ACTIVITY: Below are the entries to work from; restate word for word the portion that opens with the line containing "have h0 := hpre 0 (by simp)" and closes with the line containing "simp only [List.getElem_cons_succ]", keeping both.

SOURCE RECORDS:
━━━━━━━━━━━━━━━━
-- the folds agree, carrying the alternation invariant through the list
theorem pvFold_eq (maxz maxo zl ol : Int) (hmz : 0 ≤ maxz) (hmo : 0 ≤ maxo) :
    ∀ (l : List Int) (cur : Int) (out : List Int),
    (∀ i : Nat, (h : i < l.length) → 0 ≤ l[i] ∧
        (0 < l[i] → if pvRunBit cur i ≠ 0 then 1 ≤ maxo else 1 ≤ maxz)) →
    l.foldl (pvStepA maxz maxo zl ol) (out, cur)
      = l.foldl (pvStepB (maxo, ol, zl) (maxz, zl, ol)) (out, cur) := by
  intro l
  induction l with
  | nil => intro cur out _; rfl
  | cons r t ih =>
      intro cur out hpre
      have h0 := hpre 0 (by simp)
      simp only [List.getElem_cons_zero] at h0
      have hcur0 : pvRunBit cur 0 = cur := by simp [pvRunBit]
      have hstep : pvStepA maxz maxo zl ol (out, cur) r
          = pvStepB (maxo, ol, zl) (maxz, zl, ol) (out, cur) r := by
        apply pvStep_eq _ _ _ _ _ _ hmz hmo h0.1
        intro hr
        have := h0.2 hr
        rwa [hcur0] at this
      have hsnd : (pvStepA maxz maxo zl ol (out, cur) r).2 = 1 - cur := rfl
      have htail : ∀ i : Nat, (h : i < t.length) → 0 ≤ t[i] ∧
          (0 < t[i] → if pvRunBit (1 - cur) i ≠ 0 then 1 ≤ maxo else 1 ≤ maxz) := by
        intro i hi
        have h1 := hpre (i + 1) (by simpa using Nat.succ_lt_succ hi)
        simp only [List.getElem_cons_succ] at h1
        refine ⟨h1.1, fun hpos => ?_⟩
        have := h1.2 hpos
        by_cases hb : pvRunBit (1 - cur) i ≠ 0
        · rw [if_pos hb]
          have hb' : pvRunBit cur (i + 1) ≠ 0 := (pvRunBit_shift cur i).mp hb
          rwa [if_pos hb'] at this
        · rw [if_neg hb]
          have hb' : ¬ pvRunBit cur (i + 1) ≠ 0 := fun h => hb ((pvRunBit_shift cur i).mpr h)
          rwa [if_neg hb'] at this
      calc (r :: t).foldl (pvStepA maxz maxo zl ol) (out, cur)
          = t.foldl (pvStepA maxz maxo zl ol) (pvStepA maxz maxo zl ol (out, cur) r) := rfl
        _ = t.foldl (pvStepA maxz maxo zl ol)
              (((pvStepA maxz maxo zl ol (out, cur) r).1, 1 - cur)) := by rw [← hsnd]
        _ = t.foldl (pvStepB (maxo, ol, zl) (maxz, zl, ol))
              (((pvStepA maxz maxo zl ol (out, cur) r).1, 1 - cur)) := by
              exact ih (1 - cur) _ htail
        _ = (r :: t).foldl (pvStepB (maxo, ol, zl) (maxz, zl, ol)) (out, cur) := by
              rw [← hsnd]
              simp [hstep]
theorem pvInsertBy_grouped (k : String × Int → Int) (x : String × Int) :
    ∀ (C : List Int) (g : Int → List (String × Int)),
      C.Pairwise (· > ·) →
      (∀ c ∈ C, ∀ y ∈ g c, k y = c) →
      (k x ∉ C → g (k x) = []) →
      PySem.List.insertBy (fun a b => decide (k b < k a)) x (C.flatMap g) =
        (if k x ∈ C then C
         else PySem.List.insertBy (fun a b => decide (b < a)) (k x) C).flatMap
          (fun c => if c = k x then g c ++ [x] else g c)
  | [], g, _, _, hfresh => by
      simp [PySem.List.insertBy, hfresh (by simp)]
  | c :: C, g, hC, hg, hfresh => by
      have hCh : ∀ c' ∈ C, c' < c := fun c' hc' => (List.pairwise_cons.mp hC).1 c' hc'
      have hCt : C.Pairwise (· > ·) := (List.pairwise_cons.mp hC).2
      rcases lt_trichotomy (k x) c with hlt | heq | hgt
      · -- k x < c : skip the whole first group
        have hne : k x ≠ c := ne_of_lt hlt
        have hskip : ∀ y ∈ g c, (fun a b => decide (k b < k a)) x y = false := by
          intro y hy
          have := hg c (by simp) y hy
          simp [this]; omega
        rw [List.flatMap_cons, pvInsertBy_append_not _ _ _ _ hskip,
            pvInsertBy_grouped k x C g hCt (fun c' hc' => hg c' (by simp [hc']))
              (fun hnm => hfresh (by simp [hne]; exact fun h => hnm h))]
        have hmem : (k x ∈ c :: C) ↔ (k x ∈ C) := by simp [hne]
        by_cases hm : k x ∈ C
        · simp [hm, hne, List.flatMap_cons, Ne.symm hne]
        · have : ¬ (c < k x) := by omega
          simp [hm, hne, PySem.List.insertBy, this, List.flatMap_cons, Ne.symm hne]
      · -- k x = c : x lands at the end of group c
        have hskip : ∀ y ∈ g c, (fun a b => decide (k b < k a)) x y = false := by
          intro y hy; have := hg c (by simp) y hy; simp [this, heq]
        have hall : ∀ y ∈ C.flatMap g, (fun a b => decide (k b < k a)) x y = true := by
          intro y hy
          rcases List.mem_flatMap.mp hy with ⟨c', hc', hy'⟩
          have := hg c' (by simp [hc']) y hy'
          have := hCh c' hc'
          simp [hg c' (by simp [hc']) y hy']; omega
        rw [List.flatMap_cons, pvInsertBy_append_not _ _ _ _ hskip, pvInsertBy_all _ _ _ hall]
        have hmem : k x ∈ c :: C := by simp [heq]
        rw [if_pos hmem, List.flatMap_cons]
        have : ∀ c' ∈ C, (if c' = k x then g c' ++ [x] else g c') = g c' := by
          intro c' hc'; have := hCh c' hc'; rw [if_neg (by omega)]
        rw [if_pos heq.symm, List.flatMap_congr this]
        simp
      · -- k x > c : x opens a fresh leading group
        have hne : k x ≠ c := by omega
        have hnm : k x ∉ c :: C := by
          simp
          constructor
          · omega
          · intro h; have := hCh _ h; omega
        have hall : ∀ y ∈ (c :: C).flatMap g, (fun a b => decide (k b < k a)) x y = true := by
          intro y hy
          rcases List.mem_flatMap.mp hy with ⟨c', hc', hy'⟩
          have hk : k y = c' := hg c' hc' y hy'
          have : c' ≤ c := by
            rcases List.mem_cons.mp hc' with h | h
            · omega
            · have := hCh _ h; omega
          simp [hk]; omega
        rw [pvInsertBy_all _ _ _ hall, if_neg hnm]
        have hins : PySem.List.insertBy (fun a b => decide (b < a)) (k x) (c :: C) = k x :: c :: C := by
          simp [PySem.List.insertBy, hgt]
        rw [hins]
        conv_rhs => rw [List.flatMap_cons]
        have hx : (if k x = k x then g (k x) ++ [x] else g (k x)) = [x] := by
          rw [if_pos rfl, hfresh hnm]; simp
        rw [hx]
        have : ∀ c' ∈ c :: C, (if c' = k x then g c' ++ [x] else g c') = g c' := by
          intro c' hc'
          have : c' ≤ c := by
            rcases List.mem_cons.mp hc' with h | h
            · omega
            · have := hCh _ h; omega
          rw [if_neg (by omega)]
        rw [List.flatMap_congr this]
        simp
━━━━━━━━━━━━━━━━
RESULT OF THE TASK:
      have h0 := hpre 0 (by simp)
      simp only [List.getElem_cons_zero] at h0
      have hcur0 : pvRunBit cur 0 = cur := by simp [pvRunBit]
      have hstep : pvStepA maxz maxo zl ol (out, cur) r
          = pvStepB (maxo, ol, zl) (maxz, zl, ol) (out, cur) r := by
        apply pvStep_eq _ _ _ _ _ _ hmz hmo h0.1
        intro hr
        have := h0.2 hr
        rwa [hcur0] at this
      have hsnd : (pvStepA maxz maxo zl ol (out, cur) r).2 = 1 - cur := rfl
      have htail : ∀ i : Nat, (h : i < t.length) → 0 ≤ t[i] ∧
          (0 < t[i] → if pvRunBit (1 - cur) i ≠ 0 then 1 ≤ maxo else 1 ≤ maxz) := by
        intro i hi
        have h1 := hpre (i + 1) (by simpa using Nat.succ_lt_succ hi)
        simp only [List.getElem_cons_succ] at h1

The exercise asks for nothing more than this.